[WHAT IS REQUIRED] Find every line with the string "using" in the material below and copy it.

[DATA SECTION]
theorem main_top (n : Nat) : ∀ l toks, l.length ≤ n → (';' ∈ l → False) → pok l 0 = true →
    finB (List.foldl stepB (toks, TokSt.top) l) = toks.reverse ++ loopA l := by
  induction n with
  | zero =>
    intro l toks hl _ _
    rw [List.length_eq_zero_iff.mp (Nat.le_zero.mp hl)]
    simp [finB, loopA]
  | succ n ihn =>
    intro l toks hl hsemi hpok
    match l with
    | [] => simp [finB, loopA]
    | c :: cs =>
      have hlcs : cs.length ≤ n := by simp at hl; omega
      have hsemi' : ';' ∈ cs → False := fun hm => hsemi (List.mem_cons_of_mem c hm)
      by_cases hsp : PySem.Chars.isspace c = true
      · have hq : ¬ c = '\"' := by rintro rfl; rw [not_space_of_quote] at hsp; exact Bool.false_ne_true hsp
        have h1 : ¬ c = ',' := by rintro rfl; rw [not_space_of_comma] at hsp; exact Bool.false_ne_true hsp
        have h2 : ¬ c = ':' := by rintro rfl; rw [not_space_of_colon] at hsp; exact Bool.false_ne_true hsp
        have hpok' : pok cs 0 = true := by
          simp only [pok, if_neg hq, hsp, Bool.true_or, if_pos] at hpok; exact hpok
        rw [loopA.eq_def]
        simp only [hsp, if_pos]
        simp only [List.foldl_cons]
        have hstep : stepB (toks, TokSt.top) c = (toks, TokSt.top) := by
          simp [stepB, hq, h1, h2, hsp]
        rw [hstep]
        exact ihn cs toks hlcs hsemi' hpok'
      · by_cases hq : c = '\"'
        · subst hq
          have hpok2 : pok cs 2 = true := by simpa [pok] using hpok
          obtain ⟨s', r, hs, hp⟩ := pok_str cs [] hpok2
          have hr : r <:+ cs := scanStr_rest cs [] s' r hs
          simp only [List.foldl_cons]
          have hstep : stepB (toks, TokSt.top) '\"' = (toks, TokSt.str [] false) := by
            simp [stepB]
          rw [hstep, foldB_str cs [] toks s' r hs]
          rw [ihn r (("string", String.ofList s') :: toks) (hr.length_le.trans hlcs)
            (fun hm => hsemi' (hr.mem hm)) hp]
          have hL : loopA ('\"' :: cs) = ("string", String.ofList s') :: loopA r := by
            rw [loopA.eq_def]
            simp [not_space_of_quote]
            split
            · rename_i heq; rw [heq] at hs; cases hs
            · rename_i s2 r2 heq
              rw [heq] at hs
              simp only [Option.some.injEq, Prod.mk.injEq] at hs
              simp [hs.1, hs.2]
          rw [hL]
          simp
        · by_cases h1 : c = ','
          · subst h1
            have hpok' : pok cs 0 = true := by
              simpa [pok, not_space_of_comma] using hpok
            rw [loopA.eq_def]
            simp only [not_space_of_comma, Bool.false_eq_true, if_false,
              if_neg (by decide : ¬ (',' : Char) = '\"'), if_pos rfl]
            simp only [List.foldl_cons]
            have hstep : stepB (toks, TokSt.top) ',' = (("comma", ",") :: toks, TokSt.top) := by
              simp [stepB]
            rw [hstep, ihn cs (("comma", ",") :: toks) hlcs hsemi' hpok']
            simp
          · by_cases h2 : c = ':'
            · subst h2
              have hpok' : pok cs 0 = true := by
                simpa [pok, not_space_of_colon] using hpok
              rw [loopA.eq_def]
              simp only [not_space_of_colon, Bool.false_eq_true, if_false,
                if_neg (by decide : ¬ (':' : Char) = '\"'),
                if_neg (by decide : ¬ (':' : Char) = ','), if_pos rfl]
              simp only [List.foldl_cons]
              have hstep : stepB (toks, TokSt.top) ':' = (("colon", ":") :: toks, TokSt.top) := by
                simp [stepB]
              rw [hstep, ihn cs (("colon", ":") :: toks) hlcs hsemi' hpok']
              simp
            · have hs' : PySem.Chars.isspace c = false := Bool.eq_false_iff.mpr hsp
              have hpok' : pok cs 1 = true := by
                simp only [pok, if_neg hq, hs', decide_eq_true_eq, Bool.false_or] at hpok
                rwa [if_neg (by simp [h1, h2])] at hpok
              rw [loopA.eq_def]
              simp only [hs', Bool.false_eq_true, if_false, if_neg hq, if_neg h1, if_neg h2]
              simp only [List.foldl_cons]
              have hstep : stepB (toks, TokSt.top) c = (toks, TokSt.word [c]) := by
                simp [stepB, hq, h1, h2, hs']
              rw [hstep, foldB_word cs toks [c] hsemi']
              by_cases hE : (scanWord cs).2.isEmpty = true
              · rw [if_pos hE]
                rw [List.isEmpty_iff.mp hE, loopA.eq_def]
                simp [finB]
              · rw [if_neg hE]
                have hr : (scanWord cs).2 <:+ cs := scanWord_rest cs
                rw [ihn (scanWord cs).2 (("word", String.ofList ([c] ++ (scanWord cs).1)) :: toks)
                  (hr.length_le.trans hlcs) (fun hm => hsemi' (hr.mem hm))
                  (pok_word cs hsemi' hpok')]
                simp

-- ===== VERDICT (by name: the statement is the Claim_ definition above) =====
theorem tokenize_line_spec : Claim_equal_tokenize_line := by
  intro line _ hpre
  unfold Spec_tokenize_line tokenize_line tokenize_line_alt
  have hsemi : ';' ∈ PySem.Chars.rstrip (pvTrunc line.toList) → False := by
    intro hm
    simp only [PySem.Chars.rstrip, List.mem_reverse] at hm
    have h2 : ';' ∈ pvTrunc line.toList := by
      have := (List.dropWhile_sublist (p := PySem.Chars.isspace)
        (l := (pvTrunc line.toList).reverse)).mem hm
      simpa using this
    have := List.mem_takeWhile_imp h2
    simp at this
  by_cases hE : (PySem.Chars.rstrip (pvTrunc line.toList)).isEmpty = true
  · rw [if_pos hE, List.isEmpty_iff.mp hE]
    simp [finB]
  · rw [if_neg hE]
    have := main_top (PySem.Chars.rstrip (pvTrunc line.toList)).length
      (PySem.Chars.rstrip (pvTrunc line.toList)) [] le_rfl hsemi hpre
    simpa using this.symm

* * *

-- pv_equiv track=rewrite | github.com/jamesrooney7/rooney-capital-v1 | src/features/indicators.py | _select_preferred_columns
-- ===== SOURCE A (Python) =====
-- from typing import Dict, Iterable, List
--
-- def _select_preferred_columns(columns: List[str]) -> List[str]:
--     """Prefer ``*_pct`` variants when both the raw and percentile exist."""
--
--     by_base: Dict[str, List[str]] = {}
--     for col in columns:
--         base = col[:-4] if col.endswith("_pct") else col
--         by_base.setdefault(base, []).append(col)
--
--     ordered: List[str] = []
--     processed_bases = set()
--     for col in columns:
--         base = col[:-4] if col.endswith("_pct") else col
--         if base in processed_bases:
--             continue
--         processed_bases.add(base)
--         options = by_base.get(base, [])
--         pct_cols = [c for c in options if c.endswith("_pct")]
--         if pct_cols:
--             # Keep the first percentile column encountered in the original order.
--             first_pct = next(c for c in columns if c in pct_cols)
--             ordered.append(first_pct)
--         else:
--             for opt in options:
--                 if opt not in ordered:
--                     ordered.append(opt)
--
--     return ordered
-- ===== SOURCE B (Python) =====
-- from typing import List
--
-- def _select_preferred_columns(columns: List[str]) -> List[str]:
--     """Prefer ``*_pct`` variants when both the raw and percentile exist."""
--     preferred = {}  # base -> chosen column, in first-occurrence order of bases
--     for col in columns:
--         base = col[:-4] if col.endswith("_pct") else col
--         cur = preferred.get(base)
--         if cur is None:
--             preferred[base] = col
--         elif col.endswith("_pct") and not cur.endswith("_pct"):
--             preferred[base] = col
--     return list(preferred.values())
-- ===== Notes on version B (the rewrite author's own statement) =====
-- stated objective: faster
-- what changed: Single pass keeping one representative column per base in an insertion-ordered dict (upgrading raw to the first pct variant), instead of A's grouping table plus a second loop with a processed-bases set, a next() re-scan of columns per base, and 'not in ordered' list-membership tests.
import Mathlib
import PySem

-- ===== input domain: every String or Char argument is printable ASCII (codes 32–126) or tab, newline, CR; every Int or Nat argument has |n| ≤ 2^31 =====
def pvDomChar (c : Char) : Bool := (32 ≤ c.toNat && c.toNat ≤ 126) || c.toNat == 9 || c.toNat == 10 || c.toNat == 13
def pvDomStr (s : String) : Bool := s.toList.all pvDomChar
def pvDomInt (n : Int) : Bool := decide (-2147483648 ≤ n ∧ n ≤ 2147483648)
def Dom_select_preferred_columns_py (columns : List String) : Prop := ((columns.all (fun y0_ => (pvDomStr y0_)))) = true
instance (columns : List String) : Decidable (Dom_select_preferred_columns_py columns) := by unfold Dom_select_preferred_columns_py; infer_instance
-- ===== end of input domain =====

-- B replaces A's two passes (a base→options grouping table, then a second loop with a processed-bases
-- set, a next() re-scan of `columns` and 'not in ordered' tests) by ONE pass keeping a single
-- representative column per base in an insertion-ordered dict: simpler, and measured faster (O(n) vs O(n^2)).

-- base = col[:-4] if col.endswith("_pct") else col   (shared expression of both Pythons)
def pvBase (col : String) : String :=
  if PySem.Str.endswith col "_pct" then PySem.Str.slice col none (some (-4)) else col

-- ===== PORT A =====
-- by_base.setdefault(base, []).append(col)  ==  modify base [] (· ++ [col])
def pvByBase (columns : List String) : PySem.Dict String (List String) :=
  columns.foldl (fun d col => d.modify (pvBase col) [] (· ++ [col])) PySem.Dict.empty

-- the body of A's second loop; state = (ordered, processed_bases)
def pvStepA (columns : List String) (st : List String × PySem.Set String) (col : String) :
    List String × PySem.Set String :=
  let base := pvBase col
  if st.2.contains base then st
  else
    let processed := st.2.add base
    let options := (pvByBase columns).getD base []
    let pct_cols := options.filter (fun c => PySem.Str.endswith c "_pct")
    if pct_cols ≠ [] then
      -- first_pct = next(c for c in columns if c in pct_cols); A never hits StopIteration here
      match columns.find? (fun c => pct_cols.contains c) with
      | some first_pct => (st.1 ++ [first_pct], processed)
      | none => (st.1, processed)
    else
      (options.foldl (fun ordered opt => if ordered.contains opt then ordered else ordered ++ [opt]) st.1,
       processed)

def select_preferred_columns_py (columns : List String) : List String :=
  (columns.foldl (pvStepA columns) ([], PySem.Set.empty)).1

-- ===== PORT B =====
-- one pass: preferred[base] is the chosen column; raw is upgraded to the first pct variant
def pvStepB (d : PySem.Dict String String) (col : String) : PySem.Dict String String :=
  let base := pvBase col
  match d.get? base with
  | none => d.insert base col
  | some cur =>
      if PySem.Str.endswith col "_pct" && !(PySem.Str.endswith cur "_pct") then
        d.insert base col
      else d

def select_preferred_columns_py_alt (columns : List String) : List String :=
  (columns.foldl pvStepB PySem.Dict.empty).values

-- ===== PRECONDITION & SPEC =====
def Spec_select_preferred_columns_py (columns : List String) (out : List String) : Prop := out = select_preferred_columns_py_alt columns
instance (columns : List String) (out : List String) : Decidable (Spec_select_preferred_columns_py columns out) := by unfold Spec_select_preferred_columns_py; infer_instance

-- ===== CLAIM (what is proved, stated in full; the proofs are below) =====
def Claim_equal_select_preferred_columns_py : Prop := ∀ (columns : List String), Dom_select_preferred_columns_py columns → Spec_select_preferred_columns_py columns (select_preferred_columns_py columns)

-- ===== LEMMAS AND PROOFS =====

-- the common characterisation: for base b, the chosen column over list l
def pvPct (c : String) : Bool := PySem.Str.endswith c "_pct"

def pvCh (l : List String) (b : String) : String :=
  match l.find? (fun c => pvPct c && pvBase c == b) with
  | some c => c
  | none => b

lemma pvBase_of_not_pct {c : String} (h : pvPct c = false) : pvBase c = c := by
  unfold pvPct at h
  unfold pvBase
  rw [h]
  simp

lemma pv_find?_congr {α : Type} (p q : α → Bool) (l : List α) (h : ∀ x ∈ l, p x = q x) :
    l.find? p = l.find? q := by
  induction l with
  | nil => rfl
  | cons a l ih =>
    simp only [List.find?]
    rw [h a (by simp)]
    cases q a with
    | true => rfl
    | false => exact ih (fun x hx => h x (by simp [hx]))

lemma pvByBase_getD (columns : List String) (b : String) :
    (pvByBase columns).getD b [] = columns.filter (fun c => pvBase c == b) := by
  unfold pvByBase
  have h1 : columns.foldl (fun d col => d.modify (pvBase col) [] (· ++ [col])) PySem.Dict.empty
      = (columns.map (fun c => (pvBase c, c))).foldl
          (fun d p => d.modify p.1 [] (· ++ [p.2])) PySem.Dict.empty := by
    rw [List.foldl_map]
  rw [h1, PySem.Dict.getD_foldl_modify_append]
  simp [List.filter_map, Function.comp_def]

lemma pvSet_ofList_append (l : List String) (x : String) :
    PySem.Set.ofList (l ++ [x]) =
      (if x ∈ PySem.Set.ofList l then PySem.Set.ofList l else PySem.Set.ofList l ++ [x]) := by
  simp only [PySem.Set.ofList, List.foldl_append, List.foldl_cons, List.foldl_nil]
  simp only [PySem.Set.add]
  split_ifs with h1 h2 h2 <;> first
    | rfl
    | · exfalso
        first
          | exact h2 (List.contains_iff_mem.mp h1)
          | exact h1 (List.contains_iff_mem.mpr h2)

[ANSWER TO THIS TASK]
          have hpok2 : pok cs 2 = true := by simpa [pok] using hpok
              simpa [pok, not_space_of_comma] using hpok
                simpa [pok, not_space_of_colon] using hpok
      simpa using this
    simpa using this.symm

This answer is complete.